Missing data constituted 1.0% of all variables in the total dataset. These missing values were addressed using the multiple imputation method [13]. This technique substituted missing data points with a set of plausible alternatives, thereby generating multiple complete datasets for analysis. Each dataset was individually analyzed, and the results were then aggregated to produce a single, comprehensive result. In this study, we used Python to generate five pseudo-complete datasets, applying multiple imputations using the Bayesian Ridge method (S1 File).
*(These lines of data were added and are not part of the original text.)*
-- pv_equiv track=rewrite | github.com/ClaraPlateiro/Lights_Out | experimentos_stats.py | aplicar
-- ===== SOURCE A (Python) =====
-- def aplicar(tab, plan):
--     """Aplica plan (vector 0/1) al tablero y devuelve el final."""
--     n = len(tab)
--     out = [fila[:] for fila in tab]
--     for k, bit in enumerate(plan):
--         if bit:
--             i, j = divmod(k, n)
--             for di, dj in ((0,0),(1,0),(-1,0),(0,1),(0,-1)):
--                 r, c = i+di, j+dj
--                 if 0 <= r < n and 0 <= c < n:
--                     out[r][c] ^= 1
--     return out
-- ===== SOURCE B (Python) =====
-- def aplicar(tab, plan):
--     """Aplica plan (vector 0/1) al tablero y devuelve el final."""
--     n = len(tab)
--     pressed = {divmod(k, n) for k, bit in enumerate(plan) if bit}
--     out = [fila[:] for fila in tab]
--     for i in range(n):
--         for j in range(n):
--             flips = sum((i + di, j + dj) in pressed
--                         for di, dj in ((0,0),(-1,0),(1,0),(0,-1),(0,1)))
--             out[i][j] ^= flips % 2
--     return out
-- ===== Notes on version B (the rewrite author's own statement) =====
-- stated objective: alternative
-- what changed: B decodes the plan once into a set of pressed positions and then, for every board cell, gathers the parity of pressed neighbours by set membership, instead of A's scatter that toggles the five neighbours of each pressed cell; Pre_ excludes ragged boards with a row shorter than n (A raises IndexError whenever a press touches such a row and only accidentally returns when none does, while B always raises there) and the empty board with a nonzero plan entry (both raise ZeroDivisionError).
-- outside the precondition, e.g. on aplicar([[1], [0, 1]], [0, 0, 0, 0]): A returns [[1], [0, 1]], B raises IndexError
import Mathlib
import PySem

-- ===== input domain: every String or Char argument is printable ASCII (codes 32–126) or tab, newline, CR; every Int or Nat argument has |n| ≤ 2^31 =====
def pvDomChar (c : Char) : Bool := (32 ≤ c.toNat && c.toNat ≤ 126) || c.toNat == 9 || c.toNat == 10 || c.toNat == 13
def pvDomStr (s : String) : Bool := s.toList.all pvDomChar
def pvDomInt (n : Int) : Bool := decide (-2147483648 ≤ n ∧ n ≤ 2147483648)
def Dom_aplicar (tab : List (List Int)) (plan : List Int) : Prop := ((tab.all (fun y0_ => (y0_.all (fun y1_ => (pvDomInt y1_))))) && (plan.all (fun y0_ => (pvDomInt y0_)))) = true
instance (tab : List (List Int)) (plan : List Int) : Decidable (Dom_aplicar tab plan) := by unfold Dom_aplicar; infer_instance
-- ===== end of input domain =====

-- B decodes the plan once into a set of pressed positions and gathers, per board cell, the parity
-- of pressed neighbours by set membership, instead of A's scatter toggling each press's neighbours.

-- ===== PORT A =====
-- out[r][c] ^= 1  (r, c already checked against A's 0..n-1 range; rows are long enough under Pre_)
def pvToggle (out : List (List Int)) (r c : Nat) : List (List Int) :=
  out.modify r (fun row => row.modify c (fun v => PySem.Int.bxor v 1))

def pvOffsets : List (Int × Int) := [(0,0),(1,0),(-1,0),(0,1),(0,-1)]

-- the inner 'for di, dj in …' loop of A
def pvPress (n i j : Int) (out : List (List Int)) : List (List Int) :=
  pvOffsets.foldl (fun out dd =>
    if 0 ≤ i + dd.1 ∧ i + dd.1 < n ∧ 0 ≤ j + dd.2 ∧ j + dd.2 < n then
      pvToggle out (i + dd.1).toNat (j + dd.2).toNat
    else out) out

-- one iteration of A's 'for k, bit in enumerate(plan)' loop
def pvStepA (n : Int) (out : List (List Int)) (kb : Int × Int) : List (List Int) :=
  if kb.2 ≠ 0 then
    match PySem.Int.divmod? kb.1 n with
    | some ij => pvPress n ij.1 ij.2 out
    | none => out      -- Python raises ZeroDivisionError here (tab = [], bit ≠ 0); outside Pre_aplicar
  else out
To improve model interpretability and minimize multicollinearity, Pearson’s correlation coefficient was used to assess the correlation among explanatory variables. Any variable exhibiting a Pearson’s correlation coefficient exceeding 0.90 was omitted from the set of explanatory variables used for model training [14]. In cases where two features were highly correlated, the one with the greater overall correlation to all features was eliminated [14]. During the preprocessing phase, all continuous variables were standardized to have a mean value of 0 and a standard deviation of 1.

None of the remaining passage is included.